Sus dientes apretados relumbraron
sobre la llama. “Me gustaría tocarte ahora”, dije. Ella levantó el rostro que
había estado mirando la lumbre: levantó la mirada ardiendo, asándose también
como ella, como sus manos; y yo sentí que me vio, en el rincón, donde seguía
sentado, meciéndome en el asiento. “Nunca me habías dicho eso”, dijo. “Ahora
lo digo y es verdad”, dije. Al otro lado del velador ella pidió un cigarrillo.
La colilla había desaparecido de entre mis dedos. Había olvidado que estaba
fumando. Dijo: “No sé por qué no puedo recordar dónde lo he escrito”. Y yo le
dije: “Por lo mismo que yo no podré recordar mañana las palabras”. Y ella
dijo, triste: “No. Es que a veces creo que eso también lo he soñado”. Me puse
en pie y caminé hacia el velador. Ella estaba un poco más allá, y yo sabía
caminando, con los cigarrillos y los fósforos en la mano, que no pasaría el
velador. Le tendí el cigarrillo. Ella lo apretó entre los labios y se inclinó
para alcanzar la llama, antes de que yo tuviera el tiempo de encender el
fósforo: “En alguna ciudad del mundo, en todas las paredes, tienen que estar
escritas esas palabras: ‘Ojos de perro azul’ ”, dije. “Si mañana las recordara
iría a buscarte.” Ella levantó otra vez la cabeza y tenía ya la brasa encendida
en los labios. “Ojos de perro azul”, sugirió, recordando, con el cigarrillo
caído sobre la barba y un ojo a medio cerrar. Aspiró después el humo, con el
cigarrillo entre los dedos, y exclamó: “Ya esto es otra cosa.

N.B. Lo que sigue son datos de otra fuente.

-- key index lemma: one row's A-stream equals its B-stream
theorem pv_row_eq (m : List (List String)) (H : Nat) (hH : ∀ r ∈ m, r.length = H)
    (x : Nat) (hx : x < m.length) (above below : Option (List String))
    (habove : above = if hx0 : 0 < x then some (m[x - 1]'(by omega)) else none)
    (hbelow : below = if hx1 : x + 1 < m.length then some (m[x + 1]'hx1) else none) :
    (PySem.List.enumerate m[x] 0).flatMap (fun yc =>
        (valid_dirs ((x : Int), yc.1) ((m.length : Int), (H : Int))).map (pvTri m (x : Int) yc.1 yc.2))
      = (m[x].zip
          ((match above with | some a => a.map some | none => List.replicate m[x].length none).zip
           (((match below with | some b => b.map some | none => List.replicate m[x].length none)).zip
            (([none] ++ m[x].dropLast.map some).zip ((m[x].drop 1).map some ++ [none]))))).flatMap
          pvCellB := by
  subst habove hbelow
  have hrowlen : m[x].length = H := hH _ (List.getElem_mem hx)
  have hdn : ∀ (k : Nat) (hk : k < m[x].length),
      ([(none : Option String)] ++ m[x].dropLast.map some)[k]'(by
        simp only [List.length_append, List.length_map, List.length_dropLast,
          List.length_cons, List.length_nil]
        omega)
        = if 0 < k then some (PySem.List.pyGetD m[x] ((k : Int) - 1) "") else none := by
    intro k hk
    by_cases hk0 : 0 < k
    · rw [if_pos hk0, List.getElem_append]
      rw [dif_neg (by simp; omega)]
      simp only [List.length_cons, List.length_nil, List.getElem_map, List.getElem_dropLast]
      have e : (k : Int) - 1 = ((k - 1 : Nat) : Int) := by omega
      rw [e, PySem.List.pyGetD_ofNat m[x] (k - 1) "" (by omega)]
    · have : k = 0 := by omega
      subst this
      rw [if_neg hk0]
      rfl
  have hup : ∀ (k : Nat) (hk : k < m[x].length),
      ((m[x].drop 1).map some ++ [(none : Option String)])[k]'(by
        simp only [List.length_append, List.length_map, List.length_drop,
          List.length_cons, List.length_nil]
        omega)
        = if k + 1 < H then some (PySem.List.pyGetD m[x] ((k : Int) + 1) "") else none := by
    intro k hk
    by_cases hk1 : k + 1 < H
    · rw [if_pos hk1, List.getElem_append]
      rw [dif_pos (by simp; omega)]
      simp only [List.getElem_map, List.getElem_drop]
      have e : (k : Int) + 1 = ((1 + k : Nat) : Int) := by omega
      rw [e, PySem.List.pyGetD_ofNat m[x] (1 + k) "" (by omega)]
    · rw [if_neg hk1, List.getElem_append]
      rw [dif_neg (by simp only [List.length_map, List.length_drop]; omega)]
      simp
  have hrowget : PySem.List.pyGetD m ((x : Int)) [] = m[x] := PySem.List.pyGetD_ofNat m x [] hx
  split_ifs with hx0 hx1 hx1
  -- x interior / top row / bottom row / single row
  ·
    have ha' : m[x - 1].length = H := hH _ (List.getElem_mem (by omega))
    have hb' : m[x + 1].length = H := hH _ (List.getElem_mem hx1)
    apply pv_flatMap_eq
    · simp [PySem.List.length_enumerate, List.length_zip, hrowlen, ha', hb',
        List.length_dropLast]
      omega
    · intro k h1 h2
      have hk : k < m[x].length := by simpa [PySem.List.length_enumerate] using h1
      have hkH : k < H := by omega
      rw [PySem.List.getElem_enumerate]
      simp only [zero_add, List.getElem_zip]
      refine pv_cell_core m x k m.length H rfl hx hkH m[x] hrowget _ _ _ _ _ ?_ ?_ ?_ ?_
      · rw [if_pos hx0, List.getElem_map]
        have e : (x : Int) - 1 = ((x - 1 : Nat) : Int) := by omega
        rw [e, PySem.List.pyGetD_ofNat m (x - 1) [] (by omega),
          PySem.List.pyGetD_ofNat m[x - 1] k "" (by omega)]
      · rw [if_pos hx1, List.getElem_map]
        have e : (x : Int) + 1 = ((x + 1 : Nat) : Int) := by omega
        rw [e, PySem.List.pyGetD_ofNat m (x + 1) [] hx1,
          PySem.List.pyGetD_ofNat m[x + 1] k "" (by omega)]
      · exact hdn k hk
      · exact hup k hk
  ·
    have ha' : m[x - 1].length = H := hH _ (List.getElem_mem (by omega))
    apply pv_flatMap_eq
    · simp [PySem.List.length_enumerate, List.length_zip, hrowlen, ha',
        List.length_dropLast]
      omega
    · intro k h1 h2
      have hk : k < m[x].length := by simpa [PySem.List.length_enumerate] using h1
      have hkH : k < H := by omega
      rw [PySem.List.getElem_enumerate]
      simp only [zero_add, List.getElem_zip]
      refine pv_cell_core m x k m.length H rfl hx hkH m[x] hrowget _ _ _ _ _ ?_ ?_ ?_ ?_
      · rw [if_pos hx0, List.getElem_map]
        have e : (x : Int) - 1 = ((x - 1 : Nat) : Int) := by omega
        rw [e, PySem.List.pyGetD_ofNat m (x - 1) [] (by omega),
          PySem.List.pyGetD_ofNat m[x - 1] k "" (by omega)]
      · rw [if_neg hx1, List.getElem_replicate]
      · exact hdn k hk
      · exact hup k hk
  ·
    have hb' : m[x + 1].length = H := hH _ (List.getElem_mem hx1)
    apply pv_flatMap_eq
    · simp [PySem.List.length_enumerate, List.length_zip, hrowlen, hb',
        List.length_dropLast]
      omega
    · intro k h1 h2
      have hk : k < m[x].length := by simpa [PySem.List.length_enumerate] using h1
      have hkH : k < H := by omega
      rw [PySem.List.getElem_enumerate]
      simp only [zero_add, List.getElem_zip]
      refine pv_cell_core m x k m.length H rfl hx hkH m[x] hrowget _ _ _ _ _ ?_ ?_ ?_ ?_
      · rw [if_neg hx0, List.getElem_replicate]
      · rw [if_pos hx1, List.getElem_map]
        have e : (x : Int) + 1 = ((x + 1 : Nat) : Int) := by omega
        rw [e, PySem.List.pyGetD_ofNat m (x + 1) [] hx1,
          PySem.List.pyGetD_ofNat m[x + 1] k "" (by omega)]
      · exact hdn k hk
      · exact hup k hk
  ·
    apply pv_flatMap_eq
    · simp [PySem.List.length_enumerate, List.length_zip, hrowlen,
        List.length_dropLast]
      omega
    · intro k h1 h2
      have hk : k < m[x].length := by simpa [PySem.List.length_enumerate] using h1
      have hkH : k < H := by omega
      rw [PySem.List.getElem_enumerate]
      simp only [zero_add, List.getElem_zip]
      refine pv_cell_core m x k m.length H rfl hx hkH m[x] hrowget _ _ _ _ _ ?_ ?_ ?_ ?_
      · rw [if_neg hx0, List.getElem_replicate]
      · rw [if_neg hx1, List.getElem_replicate]
      · exact hdn k hk
      · exact hup k hk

Estoy entrando en calor”. Y lo
dijo con la voz un poco tibia y huidiza, como si no lo hubiera dicho realmente
sino como si lo hubiera escrito en un papel y hubiera acercado el papel a la
llama mientras yo leía: “Estoy entrando”, y ella hubiera seguido con el papelito
entre el pulgar y el índice, dándole vueltas, mientras se iba consumiendo y yo
acababa de leer: “… en calor”, antes de que el papelito se consumiera por
completo y cayera al suelo arrugado, disminuido, convertido en un liviano polvo
de ceniza: “Así es mejor”, dije. “A veces me da miedo verte así. Temblando
junto al velador.”
Nos veíamos desde hacía varios
años. A veces, cuando ya estábamos juntos, alguien dejaba caer afuera una
cucharita y despertábamos. Poco a poco habíamos ido comprendiendo que nuestra
amistad estaba subordinada a las cosas, a los acontecimientos más simples.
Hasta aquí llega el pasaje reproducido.